On Rambo’s Academy For Wayward Writers (Feat. A Trip in Melanie’s Time Machine)

[Introduction: Melanie Stormm is a multiracial writer who writes fiction, poetry, and audio theatre. Her novella, Last Poet of Wyrld’s End is available through Candlemark & Gleam. She is currently the editor at the SPECk, a monthly publication on speculative poetry by the SFPA. Find her in her virtual home at coldwildeyes.com. Wipe your feet before entering.]


Hello All, Melanie here!

For the last year and a half, we’ve rubbernecked Writer X’s misadventures in writing fantasy together. This week, I took two classes at The Rambo Academy For Wayward Writers, and I’d like to do something a little different.

You see, I’ve got things on my mind that I think you might identify with. You may find it helpful. 

I’d like to tell you exactly why you need to jump over to Cat Rambo’s Patreon & website and sign up right away for everything that looks shiny. 

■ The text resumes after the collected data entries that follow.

-- pv_equiv track=rewrite | github.com/kino-6/SpecDiff | projects/sample_pj/scripts/make_report.py | _sanitize_anchor
-- ===== SOURCE A (Python) =====
-- def _sanitize_anchor(value: str) -> str:
--     slug = []
--     last_hyphen = False
--     for char in value.lower():
--         if char.isalnum():
--             slug.append(char)
--             last_hyphen = False
--         else:
--             if not last_hyphen:
--                 slug.append("-")
--                 last_hyphen = True
--     cleaned = "".join(slug).strip("-")
--     return cleaned or "feature"
-- ===== SOURCE B (Python) =====
-- def _sanitize_anchor(value: str) -> str:
--     tokens = "".join(c if c.isalnum() else " " for c in value.lower()).split()
--     return "-".join(tokens) or "feature"
-- ===== Notes on version B (the rewrite author's own statement) =====
-- stated objective: idiomatic
-- what changed: Replaces A's stateful per-character loop with a last_hyphen flag plus a final two-sided hyphen strip by the idiomatic map-split-join pipeline: non-alnum chars become spaces, str.split() collapses and trims separator runs, and the tokens are hyphen-joined.
import Mathlib
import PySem

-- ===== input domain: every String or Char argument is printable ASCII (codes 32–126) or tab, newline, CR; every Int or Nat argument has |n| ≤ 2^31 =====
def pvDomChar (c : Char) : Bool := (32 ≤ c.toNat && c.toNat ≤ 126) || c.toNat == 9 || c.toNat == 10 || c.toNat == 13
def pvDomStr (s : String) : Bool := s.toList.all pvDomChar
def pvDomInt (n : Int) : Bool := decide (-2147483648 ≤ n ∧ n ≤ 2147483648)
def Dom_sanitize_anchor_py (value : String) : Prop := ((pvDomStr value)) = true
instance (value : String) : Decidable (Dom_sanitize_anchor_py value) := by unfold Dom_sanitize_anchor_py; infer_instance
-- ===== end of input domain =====

-- B replaces A's per-character hyphen flag and final strip('-') by mapping separators to spaces,
-- splitting into tokens and joining with '-' (objective: idiomatic; same behaviour, same O(n) cost).

-- ===== PORT A =====
-- the body of A's for-loop over (slug, last_hyphen)
def stepA (st : List Char × Bool) (c : Char) : List Char × Bool :=
  if PySem.Chars.isalnum c then (st.1 ++ [c], false)
  else if !st.2 then (st.1 ++ ['-'], true) else st

def sanitize_anchor_py (value : String) : String :=
  let r := (PySem.Str.lower value).toList.foldl stepA ([], false)
  let cleaned := PySem.Str.stripChars (String.ofList r.1) "-"   -- "".join(slug).strip("-")
  if cleaned = "" then "feature" else cleaned                   -- cleaned or "feature"

-- ===== PORT B =====
def sanitize_anchor_py_alt (value : String) : String :=
  let mapped := String.ofList ((PySem.Str.lower value).toList.map
    (fun c => if PySem.Chars.isalnum c then c else ' '))        -- "".join(c if c.isalnum() else " " …)
  let joined := PySem.Str.join "-" (PySem.Str.split₀ mapped)    -- "-".join(….split())
  if joined = "" then "feature" else joined                     -- … or "feature"

-- ===== PRECONDITION & SPEC =====
def Spec_sanitize_anchor_py (value : String) (out : String) : Prop := out = sanitize_anchor_py_alt value
instance (value : String) (out : String) : Decidable (Spec_sanitize_anchor_py value out) := by unfold Spec_sanitize_anchor_py; infer_instance

-- ===== CLAIM (what is proved, stated in full; the proofs are below) =====
def Claim_equal_sanitize_anchor_py : Prop := ∀ (value : String), Dom_sanitize_anchor_py value → Spec_sanitize_anchor_py value (sanitize_anchor_py value)

-- ===== LEMMAS AND PROOFS =====

-- character facts
theorem alnum_range (c : Char) (h : PySem.Chars.isalnum c = true) :
    (48 ≤ c.toNat ∧ c.toNat ≤ 57) ∨ (65 ≤ c.toNat ∧ c.toNat ≤ 90) ∨ (97 ≤ c.toNat ∧ c.toNat ≤ 122) := by
  simp only [PySem.Chars.isalnum, PySem.Chars.isalpha, PySem.Chars.isdigit, PySem.Chars.isupper,
    PySem.Chars.islower, Bool.or_eq_true, Bool.and_eq_true, decide_eq_true_eq, Char.le_def,
    UInt32.le_iff_toNat_le] at h
  have e1 : 'A'.val.toNat = 65 := rfl
  have e2 : 'Z'.val.toNat = 90 := rfl
  have e3 : 'a'.val.toNat = 97 := rfl
  have e4 : 'z'.val.toNat = 122 := rfl
  have e5 : '0'.val.toNat = 48 := rfl
  have e6 : '9'.val.toNat = 57 := rfl
  unfold Char.toNat
  omega

theorem alnum_not_space (c : Char) (h : PySem.Chars.isalnum c = true) : PySem.Chars.isspace c = false := by
  have h2 := alnum_range c h
  simp only [PySem.Chars.isspace, Bool.or_eq_false_iff, Bool.and_eq_false_iff, decide_eq_false_iff_not]
  omega

theorem alnum_ne_dash (c : Char) (h : PySem.Chars.isalnum c = true) : c ≠ '-' := by
  rintro rfl; revert h; decide

-- A's loop as a head recursion
def slugA : List Char → Bool → List Char
  | [], _ => []
  | c :: cs, h =>
    if PySem.Chars.isalnum c then c :: slugA cs false
    else if h then slugA cs true else '-' :: slugA cs true

theorem foldl_stepA (cs : List Char) : ∀ (pre : List Char) (h : Bool),
    (cs.foldl stepA (pre, h)).1 = pre ++ slugA cs h := by
  induction cs with
  | nil => intro pre h; simp [slugA]
  | cons c cs ih =>
    intro pre h
    by_cases hc : PySem.Chars.isalnum c = true
    · simp [stepA, slugA, hc, ih]
    · cases h <;> simp [stepA, slugA, hc, ih]

-- strip('-') on the list side
def rstripD (xs : List Char) : List Char := (xs.reverse.dropWhile (fun c => c == '-')).reverse

theorem stripChars_dash (xs : List Char) :
    PySem.Chars.stripChars xs ['-'] = rstripD (xs.dropWhile (fun c => c == '-')) := by
  have hp : (fun c => (['-'] : List Char).contains c) = (fun c : Char => c == '-') := by
    funext c
    cases h : c == '-' <;> simp_all
  show (List.dropWhile (fun c => (['-'] : List Char).contains c)
      (List.dropWhile (fun c => (['-'] : List Char).contains c) xs).reverse).reverse = _
  rw [hp]; rfl

theorem rstripD_cons_of_ne (c : Char) (xs : List Char) (h : c ≠ '-') :
    rstripD (c :: xs) = c :: rstripD xs := by
  have hb : (c == '-') = false := by simpa using h
  simp only [rstripD, List.reverse_cons, List.dropWhile_append]
  by_cases he : (xs.reverse.dropWhile (fun c => c == '-')).isEmpty = true
  · simp [List.isEmpty_iff.mp he, List.dropWhile_cons, hb]
  · simp [he]

theorem rstripD_dash_cons (xs : List Char) :
    rstripD ('-' :: xs) = if rstripD xs = [] then [] else '-' :: rstripD xs := by
  simp only [rstripD, List.reverse_cons, List.dropWhile_append]
  by_cases he : (xs.reverse.dropWhile (fun c => c == '-')).isEmpty = true
  · simp [List.isEmpty_iff.mp he, List.dropWhile_cons]
  · have hne : xs.reverse.dropWhile (fun c => c == '-') ≠ [] := by
      simpa [List.isEmpty_iff] using he
    simp [he, hne]

-- slugA with flag true never starts with '-'
theorem slugA_true_head (cs : List Char) :
    (slugA cs true).dropWhile (fun c => c == '-') = slugA cs true := by
  induction cs with
  | nil => simp [slugA]
  | cons c cs ih =>
    by_cases hc : PySem.Chars.isalnum c = true
    · have hb : (c == '-') = false := by simpa using alnum_ne_dash c hc
      simp [slugA, hc, List.dropWhile_cons, hb]
    · simp [slugA, hc, ih]

theorem slugA_false_strip (cs : List Char) :
    (slugA cs false).dropWhile (fun c => c == '-') = slugA cs true := by
  cases cs with
  | nil => simp [slugA]
  | cons c cs =>
    by_cases hc : PySem.Chars.isalnum c = true
    · have hb : (c == '-') = false := by simpa using alnum_ne_dash c hc
      simp [slugA, hc, List.dropWhile_cons, hb]
    · simpa [slugA, hc, List.dropWhile_cons] using slugA_true_head cs

-- intercalate on two or more parts
theorem intercalate_cons₂ (s a b : List Char) (l : List (List Char)) :
    List.intercalate s (a :: b :: l) = a ++ s ++ List.intercalate s (b :: l) := by
  simp [List.intercalate]

-- split₀.go facts
theorem go_acc (ws : List Char) : ∀ (cur : List Char) (acc : List (List Char)),
    PySem.Chars.split₀.go ws cur acc = acc.reverse ++ PySem.Chars.split₀.go ws cur [] := by
  induction ws with
  | nil =>
    intro cur acc
    by_cases hc : cur.isEmpty = true <;> simp [PySem.Chars.split₀.go, hc]
  | cons c ws ih =>
    intro cur acc
    rw [PySem.Chars.split₀.go, PySem.Chars.split₀.go]
    by_cases hs : PySem.Chars.isspace c = true
    · by_cases hc : cur.isEmpty = true
      · simp only [hs, hc, if_true]
        exact ih [] acc
      · simp only [hs, hc, if_true, Bool.false_eq_true, if_false]
        rw [ih [] (cur.reverse :: acc), ih [] [cur.reverse]]
        simp
    · simp only [hs, Bool.false_eq_true, if_false]
      exact ih (c :: cur) acc

theorem go_no_nil (ws : List Char) : ∀ (cur : List Char) (acc : List (List Char)),
    (∀ w ∈ acc, w ≠ []) → ∀ w ∈ PySem.Chars.split₀.go ws cur acc, w ≠ [] := by
  induction ws with
  | nil =>
    intro cur acc hacc w hw
    by_cases hc : cur.isEmpty = true
    · simp [PySem.Chars.split₀.go, hc] at hw
      exact hacc w hw
    · simp [PySem.Chars.split₀.go, hc] at hw
      rcases hw with hw | hw
      · exact hacc w hw
      · subst hw
        simpa [List.isEmpty_iff] using hc
  | cons c ws ih =>
    intro cur acc hacc w hw
    rw [PySem.Chars.split₀.go] at hw
    by_cases hs : PySem.Chars.isspace c = true
    · by_cases hc : cur.isEmpty = true
      · simp only [hs, hc, if_true] at hw
        exact ih [] acc hacc w hw
      · simp only [hs, hc, if_true, Bool.false_eq_true, if_false] at hw
        refine ih [] (cur.reverse :: acc) ?_ w hw
        intro v hv
        rcases List.mem_cons.mp hv with rfl | hv
        · simpa [List.isEmpty_iff] using hc
        · exact hacc v hv
    · simp only [hs, Bool.false_eq_true, if_false] at hw
      exact ih (c :: cur) acc hacc w hw

theorem intercalate_eq_nil_of_no_nil (ws : List (List Char)) (h : ∀ w ∈ ws, w ≠ [])
    (he : List.intercalate ['-'] ws = []) : ws = [] := by
  cases ws with
  | nil => rfl
  | cons w ws =>
    exfalso
    cases ws with
    | nil => exact h w (by simp) (by simpa [List.intercalate] using he)
    | cons v vs =>
      rw [intercalate_cons₂] at he
      exact h w (by simp) (by simpa using (List.append_eq_nil_iff.mp he).1)

-- the mapped character list of B
def replC (c : Char) : Char := if PySem.Chars.isalnum c then c else ' '

-- main correspondence between B's split-and-join and A's slug
theorem main_go (cs : List Char) :
    (List.intercalate ['-'] (PySem.Chars.split₀.go (cs.map replC) [] []) = rstripD (slugA cs true))
    ∧ (∀ cur : List Char, cur ≠ [] →
        List.intercalate ['-'] (PySem.Chars.split₀.go (cs.map replC) cur []) =
          cur.reverse ++ rstripD (slugA cs false)) := by
  induction cs with
  | nil =>
    constructor
    · simp [PySem.Chars.split₀.go, slugA, rstripD, List.intercalate]
    · intro cur hcur
      have hce : cur.isEmpty = false := by simpa [List.isEmpty_iff] using hcur
      simp [PySem.Chars.split₀.go, slugA, rstripD, hce, List.intercalate]
  | cons c cs ih =>
    by_cases hc : PySem.Chars.isalnum c = true
    · have hsp : PySem.Chars.isspace c = false := alnum_not_space c hc
      have hd : c ≠ '-' := alnum_ne_dash c hc
      have hmap : (c :: cs).map replC = c :: cs.map replC := by simp [replC, hc]
      constructor
      · rw [hmap, PySem.Chars.split₀.go]
        simp only [hsp, Bool.false_eq_true, if_false]
        rw [(ih.2) [c] (by simp)]
        simp [slugA, hc, rstripD_cons_of_ne c _ hd]
      · intro cur hcur
        rw [hmap, PySem.Chars.split₀.go]
        have hce : cur.isEmpty = false := by simpa [List.isEmpty_iff] using hcur
        simp only [hsp, Bool.false_eq_true, if_false]
        rw [(ih.2) (c :: cur) (by simp)]
        simp [slugA, hc, rstripD_cons_of_ne c _ hd]
    · have hmap : (c :: cs).map replC = ' ' :: cs.map replC := by simp [replC, hc]
      have hsp : PySem.Chars.isspace ' ' = true := by decide
      constructor
      · rw [hmap, PySem.Chars.split₀.go]
        simp only [hsp, if_true, List.isEmpty_nil]
        rw [ih.1]
        simp [slugA, hc]
      · intro cur hcur
        rw [hmap, PySem.Chars.split₀.go]
        have hce : cur.isEmpty = false := by simpa [List.isEmpty_iff] using hcur
        simp only [hsp, hce, if_true, Bool.false_eq_true, if_false]
        rw [go_acc]
        have hslug : slugA (c :: cs) false = '-' :: slugA cs true := by simp [slugA, hc]
        rw [hslug, rstripD_dash_cons]
        by_cases hnil : rstripD (slugA cs true) = []
        · have hws : PySem.Chars.split₀.go (cs.map replC) [] [] = [] := by
            apply intercalate_eq_nil_of_no_nil _ (go_no_nil _ _ _ (by simp))
            rw [ih.1]; exact hnil
          simp [hws, hnil, List.intercalate]
        · have hws : PySem.Chars.split₀.go (cs.map replC) [] [] ≠ [] := by
            intro hcon
            exact hnil (by rw [← ih.1, hcon]; simp [List.intercalate])
          rcases List.exists_cons_of_ne_nil hws with ⟨w, ws', hws'⟩
          rw [if_neg hnil, hws', List.reverse_cons, List.reverse_nil, List.nil_append,
            List.singleton_append, intercalate_cons₂, ← hws', ih.1]
          simp

theorem main_chars (cs : List Char) :
    PySem.Chars.stripChars (slugA cs false) ['-'] =
      List.intercalate ['-'] (PySem.Chars.split₀ (cs.map replC)) := by
  rw [stripChars_dash, slugA_false_strip, PySem.Chars.split₀, (main_go cs).1]

-- ===== VERDICT (by name: the statement is the Claim_ definition above) =====
theorem sanitize_anchor_py_spec : Claim_equal_sanitize_anchor_py := by
  unfold Claim_equal_sanitize_anchor_py
  intro value _
  simp only [Spec_sanitize_anchor_py, sanitize_anchor_py, sanitize_anchor_py_alt]
  set cs := (PySem.Str.lower value).toList with hcs
  have hA : PySem.Str.stripChars (String.ofList (cs.foldl stepA ([], false)).1) "-" =
      String.ofList (PySem.Chars.stripChars (slugA cs false) ['-']) := by
    rw [foldl_stepA cs [] false, List.nil_append]
    show String.ofList (PySem.Chars.stripChars (String.ofList (slugA cs false)).toList ("-").toList) = _
    simp
  have hB : PySem.Str.join "-" (PySem.Str.split₀ (String.ofList (cs.map
        (fun c => if PySem.Chars.isalnum c then c else ' ')))) =
      String.ofList (List.intercalate ['-'] (PySem.Chars.split₀ (cs.map replC))) := by
    have hre : (fun c => if PySem.Chars.isalnum c = true then c else ' ') = replC := by
      funext c; simp [replC]
    simp [PySem.Str.join, PySem.Str.split₀, PySem.Chars.join, hre, List.map_map, Function.comp_def]
  rw [hA, hB, main_chars cs]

So, if you’d like to learn how to

  • get fewer rejections, 
  • FINALLY finish that novel, 
  • gain insightful feedback that makes your stories sing, 
  • feel yourself grow as a writer, 
  • experience community, 

  …or check out my time machine. Read on!

But first…

Let’s start with a seemingly unrelated story. 

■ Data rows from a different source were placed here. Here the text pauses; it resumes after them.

-- pv_equiv track=rewrite | github.com/alexandrebatista84/fundamentos-programacao | Aula Prática 6/Exercicio2.py | apenas_digitos_impares
-- ===== SOURCE A (Python) =====
-- def apenas_digitos_impares(a):
--
--     if a==0:
--         return 0
--     else:
--         if ((a%10%2)!=0):
--             return(a%10+10*apenas_digitos_impares(a//10))
--         else:
--             return(apenas_digitos_impares(a//10))
-- ===== SOURCE B (Python) =====
-- def apenas_digitos_impares(a):
--     # Iterative digit-peeling with a positional multiplier instead of recursion.
--     result = 0
--     mult = 1
--     while a != 0:
--         d = a % 10
--         a //= 10
--         if d % 2 != 0:
--             result += d * mult
--             mult *= 10
--     return result
-- ===== Notes on version B (the rewrite author's own statement) =====
-- stated objective: alternative
-- what changed: Replaces the recursion with an explicit while-loop that peels digits LSB-first, keeping an accumulator and a positional multiplier instead of rebuilding the number on the way back up the call stack.
import Mathlib
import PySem

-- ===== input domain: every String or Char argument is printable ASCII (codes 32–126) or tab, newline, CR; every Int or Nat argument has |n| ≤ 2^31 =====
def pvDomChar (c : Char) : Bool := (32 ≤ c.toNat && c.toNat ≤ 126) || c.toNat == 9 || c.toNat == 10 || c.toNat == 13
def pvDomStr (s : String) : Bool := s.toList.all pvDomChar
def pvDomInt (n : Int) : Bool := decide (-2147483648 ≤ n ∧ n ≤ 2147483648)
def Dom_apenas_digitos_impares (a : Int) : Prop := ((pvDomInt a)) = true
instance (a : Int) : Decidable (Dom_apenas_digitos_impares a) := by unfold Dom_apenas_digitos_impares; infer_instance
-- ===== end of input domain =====

-- B keeps only the odd digits of a via an iterative LSB-first loop with a positional
-- multiplier, instead of A's recursion; same value on every nonnegative input.

-- ===== PORT A =====
-- The 'a < 0' guard only makes the recursion total: Python A never returns on a < 0
-- (infinite recursion → RecursionError), so Pre_ excludes those inputs.
def apenas_digitos_impares (a : Int) : Int :=
  if a = 0 then 0
  else if a < 0 then 0
  else if PySem.Int.mod (PySem.Int.mod a 10) 2 ≠ 0 then
    PySem.Int.mod a 10 + 10 * apenas_digitos_impares (PySem.Int.floordiv a 10)
  else
    apenas_digitos_impares (PySem.Int.floordiv a 10)
termination_by a.toNat
decreasing_by
  all_goals
    rw [PySem.Int.floordiv_eq_ediv_of_pos (by omega)]
    omega

-- ===== PORT B =====
-- The 'a < 0' guard only makes the loop total: Python B's 'while a != 0' never
-- terminates for a < 0 (a //= 10 stalls at -1), so Pre_ excludes those inputs.
def apenasAltLoop (a result mult : Int) : Int :=
  if a = 0 then result
  else if a < 0 then result
  else
    let d := PySem.Int.mod a 10
    let a' := PySem.Int.floordiv a 10
    if PySem.Int.mod d 2 ≠ 0 then apenasAltLoop a' (result + d * mult) (mult * 10)
    else apenasAltLoop a' result mult
termination_by a.toNat
decreasing_by
  all_goals
    rw [PySem.Int.floordiv_eq_ediv_of_pos (by omega)]
    omega

def apenas_digitos_impares_alt (a : Int) : Int :=
  apenasAltLoop a 0 1

-- ===== PRECONDITION & SPEC =====
-- Pre_ excludes a < 0, where Python A raises RecursionError (and B's loop never terminates).
def Pre_apenas_digitos_impares (a : Int) : Prop := 0 ≤ a
instance (a : Int) : Decidable (Pre_apenas_digitos_impares a) := by unfold Pre_apenas_digitos_impares; infer_instance
def pvWitness_apenas_digitos_impares : Int := (13579)

def Spec_apenas_digitos_impares (a : Int) (out : Int) : Prop := out = apenas_digitos_impares_alt a
instance (a : Int) (out : Int) : Decidable (Spec_apenas_digitos_impares a out) := by unfold Spec_apenas_digitos_impares; infer_instance

-- ===== CLAIM (what is proved, stated in full; the proofs are below) =====
def Claim_equal_apenas_digitos_impares : Prop := ∀ (a : Int), Dom_apenas_digitos_impares a → Pre_apenas_digitos_impares a → Spec_apenas_digitos_impares a (apenas_digitos_impares a)

-- ===== LEMMAS AND PROOFS =====

-- Loop invariant: for 0 ≤ a, the loop adds mult * (A's value) onto the accumulator.
theorem apenasAltLoop_inv (n : Nat) (a result mult : Int) (ha : 0 ≤ a) (hn : a.toNat ≤ n) :
    apenasAltLoop a result mult = result + mult * apenas_digitos_impares a := by
  induction n generalizing a result mult with
  | zero =>
    have : a = 0 := by omega
    subst this
    simp [apenasAltLoop, apenas_digitos_impares]
  | succ n ih =>
    by_cases h0 : a = 0
    · subst h0; simp [apenasAltLoop, apenas_digitos_impares]
    · have hpos : 0 < a := by omega
      have hq : PySem.Int.floordiv a 10 = a / 10 := PySem.Int.floordiv_eq_ediv_of_pos (by omega)
      have hq0 : 0 ≤ PySem.Int.floordiv a 10 := by rw [hq]; positivity
      have hqn : (PySem.Int.floordiv a 10).toNat ≤ n := by rw [hq]; omega
      rw [apenasAltLoop, apenas_digitos_impares]
      simp only [if_neg h0, if_neg (by omega : ¬ a < 0)]
      by_cases hodd : PySem.Int.mod (PySem.Int.mod a 10) 2 ≠ 0
      · simp only [if_pos hodd, ih _ _ _ hq0 hqn]
        ring
      · simp only [if_neg hodd, ih _ _ _ hq0 hqn]

-- ===== VERDICT (by name: the statement is the Claim_ definition above) =====
theorem apenas_digitos_impares_spec : Claim_equal_apenas_digitos_impares := by
  intro a _ hpre
  unfold Spec_apenas_digitos_impares apenas_digitos_impares_alt
  rw [apenasAltLoop_inv a.toNat a 0 1 hpre (le_refl _)]
  ring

Last spring, my partner and I toured an expansive artists’ workshop filling a century-old factory renovated into the Makerspace. Our jaws flapped open as we strolled from one light-filled area to another. 

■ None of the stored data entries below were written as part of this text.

-- pv_equiv track=rewrite | github.com/AndreaSalati/circle-JEPA | scripts/eval_cellcycle_jepa.py | best_order
-- ===== SOURCE A (Python) =====
-- PHASE_ORDER = ["G1", "G1/S", "S", "G2", "G2/M", "M"]
--
-- def count_inversions(order: list, expected: list) -> int:
--     idx_map = {g: i for i, g in enumerate(expected)}
--     indices = [idx_map[g] for g in order if g in idx_map]
--     inv = 0
--     for i in range(len(indices)):
--         for j in range(i + 1, len(indices)):
--             if indices[i] > indices[j]:
--                 inv += 1
--     return inv
--
-- def best_order(phases_dict: dict, expected: list = PHASE_ORDER) -> tuple[list, int, int]:
--     rotated = sorted(phases_dict, key=phases_dict.get)
--     best_inv = 10**9
--     best_rot = rotated
--     best_dir = 1
--     for _ in range(len(rotated)):
--         for direction, seq in [(1, rotated), (-1, rotated[::-1])]:
--             inv = count_inversions(seq, expected)
--             if inv < best_inv:
--                 best_inv = inv
--                 best_rot = seq
--                 best_dir = direction
--         rotated = rotated[1:] + [rotated[0]]
--         if best_inv == 0:
--             break
--     return best_rot, best_inv, best_dir
-- ===== SOURCE B (Python) =====
-- PHASE_ORDER = ["G1", "G1/S", "S", "G2", "G2/M", "M"]
--
-- def best_order(phases_dict: dict, expected: list = PHASE_ORDER) -> tuple[list, int, int]:
--     rotated = sorted(phases_dict, key=phases_dict.get)
--     n = len(rotated)
--     idx_map = {g: i for i, g in enumerate(expected)}
--     vals = [idx_map[g] for g in rotated if g in idx_map]
--     # inversions of the base rotation and number of distinct-valued pairs (one pass)
--     inv = 0
--     dpairs = 0
--     for k, v in enumerate(vals):
--         for w in vals[k + 1:]:
--             if v > w:
--                 inv += 1
--             if v != w:
--                 dpairs += 1
--     best_inv, best_r, best_dir = 10**9, 0, 1
--     cur = inv
--     for r in range(n):
--         for direction, val in ((1, cur), (-1, dpairs - cur)):
--             if val < best_inv:
--                 best_inv, best_r, best_dir = val, r, direction
--         g = rotated[r]
--         if g in idx_map:
--             v = idx_map[g]
--             cur += sum(1 for w in vals if w > v) - sum(1 for w in vals if w < v)
--     best_rot = rotated[best_r:] + rotated[:best_r]
--     if best_dir == -1:
--         best_rot = best_rot[::-1]
--     return best_rot, best_inv, best_dir
-- ===== Notes on version B (the rewrite author's own statement) =====
-- stated objective: faster
-- what changed: B counts inversions and distinct-value pairs of the base rotation once, then walks the rotations updating the inversion count incrementally (moving one element front-to-back changes it by #greater - #smaller) and derives each reversed order's count from the identity inv(reverse) = distinct_pairs - inv, reconstructing the best rotation only at the end, instead of recounting inversions from scratch for all 2n candidate sequences.
import Mathlib
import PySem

Here was the textile workshop. Behold, the $7,000 embroidery machine, the cutting table wide enough to arrange a sofa and coffee table on top of it. A commercial machine could mow through leather or sail cloth if needed. 

A short trot away was the jewelry-making shop, fully equipped with workbenches installed at the correct lower height, and tiny tools organized in drawers in the sequence you use them. Someone even thought of installing a wheely chair, knowing that jewelers frequently kick off from one spot of the workshop to land at another without breaking their workflow. 

There were C&C machines, a graphic design lab, and a ventilated area for metalworking that hosted looming machines. My partner’s eyes lit up like he was greeting old friends. There was a fully-equipped professional woodworking shop with a lathe (and wood available to purchase should you need it.)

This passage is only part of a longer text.